My site runs on WordPress. I have a custom post type of my Projects. These projects are categorized using Project categories. Each Project category has it's 'archive' page, where the projects are displayed. For every category (every archive page) I can set unique meta description, title, keyphrase and everything, which is great.
However, I am not using default WP's archive pages. I am using a JavaScript library (Isotope) to dynamically sort my projects in real time. I'm not going to elaborate, it just looks and feels better to have this interactive filter.
As a result, all of my Projects are being displayed on my Projects page:
example.com/projects/
All the archive pages for my project categories exist, though.
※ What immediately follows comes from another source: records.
-- pv_equiv track=rewrite | github.com/morganstanley-cs480-fyp/cs480fyp | services/rag-service/app/services/narrative_formatter.py | categorize_exception
-- ===== SOURCE A (Python) =====
-- def categorize_exception(error_msg: str, comment: str = "") -> str:
--     """
--     Map error messages to problem categories for semantic clustering.
--
--     Args:
--         error_msg: The exception message text to categorize
--         comment: Additional comment or context about the exception
--
--     Returns:
--         Pipe-separated string of matching categories
--         Returns "General Exception" if no specific category matches
--     """
--     combined_text = f"{error_msg} {comment}".lower()
--     categories = []
--
--     # Categorize based on keywords in exception message and comment
--     category_keywords = {
--         "Settlement Instructions Problem": [
--             'ssi', 'settlement instruction', 'payment routing', 'correspondent bank',
--             'intermediary bank', 'settlement bank', 'nostro', 'vostro', 'settlement'
--         ],
--         "Collateral and Margin Issue": [
--             'collateral', 'margin', 'csa', 'variation margin', 'initial margin',
--             'margin call', 'vm', 'im', 'posting requirement', 'insufficient margin'
--         ],
--         "Legal Documentation Gap": [
--             'isda', 'lei', 'legal entity identifier', 'documentation', 'master agreement',
--             'confirmation', 'legal documentation', 'legal terms', 'credit support annex',
--             'mapping', 'no mapping'
--         ],
--         "Credit Capacity Constraint": [
--             'credit limit', 'credit line', 'downgrade', 'credit rating', 'exposure',
--             'credit capacity', 'creditworthiness', 'credit check', 'credit reject',
--             'credit fail', 'credit approved'
--         ],
--         "Holiday Calendar Conflict": [
--             'holiday', 'bank holiday', 'closed market', 'non-business day',
--             'market closure', 'calendar', 'settlement date'
--         ],
--         "Rate and Pricing Validation": [
--             'libor', 'sofr', 'off-market', 'rate', 'fixing', 'benchmark',
--             'pricing', 'market rate', 'reference rate'
--         ],
--         "Reference Entity Credit Event": [
--             'succession', 'restructuring', 'credit event', 'isda determinations committee',
--             'reference entity', 'merger', 'spin-off', 'isda dc'
--         ],
--         "Regulatory Compliance Failure": [
--             'mifid', 'aml', 'kyc', 'ofac', 'sanctions', 'compliance', 'regulatory',
--             'emir', 'dodd-frank', 'screening'
--         ],
--         "System and Infrastructure Failure": [
--             'swift', 'connectivity', 'timeout', 'system', 'booking system',
--             'outage', 'infrastructure', 'technical failure', 'network', 'system error'
--         ],
--         "Trade Structure Non-Standard": [
--             'maturity', 'notional', 'imm date', 'tenor', 'effective date',
--             'trade structure', 'non-standard', 'trade economics'
--         ],
--         "Trade Lifecycle Workflow Issue": [
--             'affirmation', 'dtcc', 'compression', 'bilateral', 'novation',
--             'lifecycle', 'workflow', 'trade confirmation', 'consent', 'consent rejected'
--         ],
--         "Capital Controls and Restrictions": [
--             'safe quota', 'capital control', 'cross-border', 'foreign exchange control',
--             'pboc', 'onshore', 'offshore', 'rmb restriction'
--         ],
--         "Settlement Netting Optimization": [
--             'netting', 'gross settlement', 'net settlement', 'bilateral netting',
--             'multilateral netting', 'settlement optimization'
--         ]
--     }
--
--     # Check each category
--     for category, keywords in category_keywords.items():
--         if any(kw in combined_text for kw in keywords):
--             categories.append(category)
--
--     # Return categories or default
--     return ' | '.join(categories) if categories else "General Exception"
-- ===== SOURCE B (Python) =====
-- """Single left-to-right scan over the text: a first-character index built once
-- from a flat (category-id, keyword) table maps each character to the keywords that
-- can start there; matched category ids are collected in a set and projected onto
-- the numbered category list."""
--
-- # Numbered categories, in display order.
-- _CATEGORIES = [
--     (0, 'Settlement Instructions Problem'),
--     (1, 'Collateral and Margin Issue'),
--     (2, 'Legal Documentation Gap'),
--     (3, 'Credit Capacity Constraint'),
--     (4, 'Holiday Calendar Conflict'),
--     (5, 'Rate and Pricing Validation'),
--     (6, 'Reference Entity Credit Event'),
--     (7, 'Regulatory Compliance Failure'),
--     (8, 'System and Infrastructure Failure'),
--     (9, 'Trade Structure Non-Standard'),
--     (10, 'Trade Lifecycle Workflow Issue'),
--     (11, 'Capital Controls and Restrictions'),
--     (12, 'Settlement Netting Optimization'),
-- ]
--
-- # Flat (category-id, keyword) table, sorted by keyword.
-- _PAIRS = [
--     (10, 'affirmation'),
--     (7, 'aml'),
--     (4, 'bank holiday'),
--     (5, 'benchmark'),
--     (10, 'bilateral'),
--     (12, 'bilateral netting'),
--     (8, 'booking system'),
--     (4, 'calendar'),
--     (11, 'capital control'),
--     (4, 'closed market'),
--     (1, 'collateral'),
--     (7, 'compliance'),
--     (10, 'compression'),
--     (2, 'confirmation'),
--     (8, 'connectivity'),
--     (10, 'consent'),
--     (10, 'consent rejected'),
--     (0, 'correspondent bank'),
--     (3, 'credit approved'),
--     (3, 'credit capacity'),
--     (3, 'credit check'),
--     (6, 'credit event'),
--     (3, 'credit fail'),
--     (3, 'credit limit'),
--     (3, 'credit line'),
--     (3, 'credit rating'),
--     (3, 'credit reject'),
--     (2, 'credit support annex'),
--     (3, 'creditworthiness'),
--     (11, 'cross-border'),
--     (1, 'csa'),
--     (2, 'documentation'),
--     (7, 'dodd-frank'),
--     (3, 'downgrade'),
--     (10, 'dtcc'),
--     (9, 'effective date'),
--     (7, 'emir'),
--     (3, 'exposure'),
--     (5, 'fixing'),
--     (11, 'foreign exchange control'),
--     (12, 'gross settlement'),
--     (4, 'holiday'),
--     (1, 'im'),
--     (9, 'imm date'),
--     (8, 'infrastructure'),
--     (1, 'initial margin'),
--     (1, 'insufficient margin'),
--     (0, 'intermediary bank'),
--     (2, 'isda'),
--     (6, 'isda dc'),
--     (6, 'isda determinations committee'),
--     (7, 'kyc'),
--     (2, 'legal documentation'),
--     (2, 'legal entity identifier'),
--     (2, 'legal terms'),
--     (2, 'lei'),
--     (5, 'libor'),
--     (10, 'lifecycle'),
--     (2, 'mapping'),
--     (1, 'margin'),
--     (1, 'margin call'),
--     (4, 'market closure'),
--     (5, 'market rate'),
--     (2, 'master agreement'),
--     (9, 'maturity'),
--     (6, 'merger'),
--     (7, 'mifid'),
--     (12, 'multilateral netting'),
--     (12, 'net settlement'),
--     (12, 'netting'),
--     (8, 'network'),
--     (2, 'no mapping'),
--     (4, 'non-business day'),
--     (9, 'non-standard'),
--     (0, 'nostro'),
--     (9, 'notional'),
--     (10, 'novation'),
--     (7, 'ofac'),
--     (5, 'off-market'),
--     (11, 'offshore'),
--     (11, 'onshore'),
--     (8, 'outage'),
--     (0, 'payment routing'),
--     (11, 'pboc'),
--     (1, 'posting requirement'),
--     (5, 'pricing'),
--     (5, 'rate'),
--     (6, 'reference entity'),
--     (5, 'reference rate'),
--     (7, 'regulatory'),
--     (6, 'restructuring'),
--     (11, 'rmb restriction'),
--     (11, 'safe quota'),
--     (7, 'sanctions'),
--     (7, 'screening'),
--     (0, 'settlement'),
--     (0, 'settlement bank'),
--     (4, 'settlement date'),
--     (0, 'settlement instruction'),
--     (12, 'settlement optimization'),
--     (5, 'sofr'),
--     (6, 'spin-off'),
--     (0, 'ssi'),
--     (6, 'succession'),
--     (8, 'swift'),
--     (8, 'system'),
--     (8, 'system error'),
--     (8, 'technical failure'),
--     (9, 'tenor'),
--     (8, 'timeout'),
--     (10, 'trade confirmation'),
--     (9, 'trade economics'),
--     (9, 'trade structure'),
--     (1, 'variation margin'),
--     (1, 'vm'),
--     (0, 'vostro'),
--     (10, 'workflow'),
-- ]
--
-- # Keywords bucketed by their first character, built once at import.
-- _INDEX = {}
-- for _i, _kw in _PAIRS:
--     _INDEX.setdefault(_kw[0], []).append((_i, _kw))
--
--
-- def categorize_exception(error_msg: str, comment: str = "") -> str:
--     text = f"{error_msg} {comment}".lower()
--     matched = set()
--     for j, ch in enumerate(text):
--         for i, kw in _INDEX.get(ch, ()):
--             if text.startswith(kw, j):
--                 matched.add(i)
--     cats = [name for i, name in _CATEGORIES if i in matched]
--     return ' | '.join(cats) if cats else "General Exception"
-- ===== Notes on version B (the rewrite author's own statement) =====
-- stated objective: alternative
-- what changed: Replaces A's per-category loop of substring searches over the whole text with a single left-to-right scan over text positions driven by a precomputed first-character keyword index, accumulating matched categories in a set that is then projected onto the fixed category order.
import Mathlib
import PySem
theorem bodies_eq_norep (snapshots : List (List (List (String × Int)))) (id_str : String)
    (eff : List String)
    (hnr : (snapshots.flatten.map (fun ag => pvAgentGet ag id_str)).Nodup) :
    (let agent_data : PySem.Dict Int (PySem.Dict String (List Int)) :=
      (PySem.List.enumerate snapshots).foldl (fun ad is =>
        is.2.foldl (fun ad ag =>
          let a_id := pvAgentGet ag id_str
          if ad.contains a_id then
            let inner := eff.foldl (fun inn p => inn.modify p [] (fun l => l ++ [pvAgentGet ag p])) (ad.getD a_id PySem.Dict.empty)
            ad.insert a_id (inner.modify "iterations" [] (fun l => l ++ [is.1]))
          else
            let inner := eff.foldl (fun inn p => inn.insert p [pvAgentGet ag p]) PySem.Dict.empty
            ad.insert a_id (inner.insert "iterations" [is.1])) ad) PySem.Dict.empty
     agent_data.items.map (fun e => (e.1, e.2.items)))
    = (let index : PySem.Dict Int (List (Int × List (String × Int))) :=
        (PySem.List.enumerate snapshots).foldl (fun idx is =>
          is.2.foldl (fun idx ag => idx.modify (pvAgentGet ag id_str) [] (fun l => l ++ [(is.1, ag)])) idx) PySem.Dict.empty
       let result : PySem.Dict Int (PySem.Dict String (List Int)) :=
        index.items.foldl (fun r e =>
          let entity := (eff.foldl (fun d p => d.insert p (e.2.map (fun ap => pvAgentGet ap.2 p))) PySem.Dict.empty).insert "iterations" (e.2.map Prod.fst)
          r.insert e.1 entity) PySem.Dict.empty
       result.items.map (fun e => (e.1, e.2.items))) := by
  have hflat : (((PySem.List.enumerate snapshots).flatMap (fun is => is.2.map (fun ag => (is.1, ag)))).map (fun x => pvAgentGet x.2 id_str)).Nodup := by
    rw [flat_ids id_str snapshots 0]; exact hnr
  simp only
  rw [nestedA eff id_str snapshots 0 PySem.Dict.empty, nestedB id_str snapshots 0 PySem.Dict.empty]
  rw [foldA_norep eff id_str _ PySem.Dict.empty (by intro x _; simp [PySem.Dict.contains_empty]) hflat,
      foldB_norep id_str _ PySem.Dict.empty (by intro x _; simp [PySem.Dict.contains_empty]) hflat]
  set L := (PySem.List.enumerate snapshots).flatMap (fun is => is.2.map (fun ag => (is.1, ag))) with hL
  have hkeysB : ((PySem.Dict.mk (PySem.Dict.empty.items ++ L.map (fun x => (pvAgentGet x.2 id_str, [x])))).items.map Prod.fst).Nodup := by
    simpa [List.map_map, Function.comp_def] using hflat
  have hres := PySem.Dict.items_foldl_insert_fresh
      (l := (PySem.Dict.mk (PySem.Dict.empty.items ++ L.map (fun x => (pvAgentGet x.2 id_str, [x])))).items)
      (k := Prod.fst)
      (v := fun e => (eff.foldl (fun d p => d.insert p (e.2.map (fun ap => pvAgentGet ap.2 p))) PySem.Dict.empty).insert "iterations" (e.2.map Prod.fst))
      (d := PySem.Dict.empty) (by intro a _; simp [PySem.Dict.contains_empty]) hkeysB
  rw [show ∀ (d : PySem.Dict Int (PySem.Dict String (List Int))), d.items = d.1 from fun _ => rfl] at *
  rw [hres]
  simp only [show ∀ (κ ν : Type) (_ : BEq κ), (PySem.Dict.empty : PySem.Dict κ ν).items = [] from fun _ _ _ => rfl,
    List.nil_append, List.map_map]
  apply List.map_congr_left
  intro x _
  rfl

-- ===== VERDICT (by name: the statement is the Claim_ definition above) =====
theorem reformat_snapshots_to_per_entity_dicts_spec : Claim_equal_reformat_snapshots_to_per_entity_dicts := by
  intro snapshots id_str filter hdom hpre
  obtain ⟨h0, hd, _⟩ := hpre
  unfold Spec_reformat_snapshots_to_per_entity_dicts
  unfold reformat_snapshots_to_per_entity_dicts reformat_snapshots_to_per_entity_dicts_alt
  cases filter with
  | some f =>
    rcases hd with ⟨hnd, hit⟩ | hnr
    · exact bodies_eq snapshots id_str f hnd hit
    · exact bodies_eq_norep snapshots id_str f hnr
  | none =>
    have hk := (h0 rfl).2.2.2
    have heq : (((snapshots.headD []).headD []).map Prod.fst).filter (fun k => k ≠ id_str)
        = pvEff snapshots id_str none := by
      rw [pvEff, List.Nodup.erase_eq_filter hk]
      apply List.filter_congr
      intro x _
      simp [bne, beq_eq_decide]
    simp only [heq]
    rcases hd with ⟨hnd, hit⟩ | hnr
    · exact bodies_eq snapshots id_str (pvEff snapshots id_str none) hnd hit
    · exact bodies_eq_norep snapshots id_str (pvEff snapshots id_str none) hnr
So, I have:
example.com/project-category/some-category/
example.com/project-category/another-category/
(These archive pages have their own SEO meta data)
Since I do not want to use archive pages, I am redirecting every archive page automatically to my /projects/
page, with custom URL query parameter so the right projects are displayed by default on page load:
example.com/project-category/some-category/
# This is redirected to
example.com/projects/?category=some-category
Everything works well. The site technically is on /projects/ page, but 'some-category' is selected in Isotope filter automatically. However, search engines are reading the destination page's meta data - so I have the same generic meta title and description for every project category.
TL-DR: Can I force Google to consider source page meta data, instead of target page, when using 301 redirect?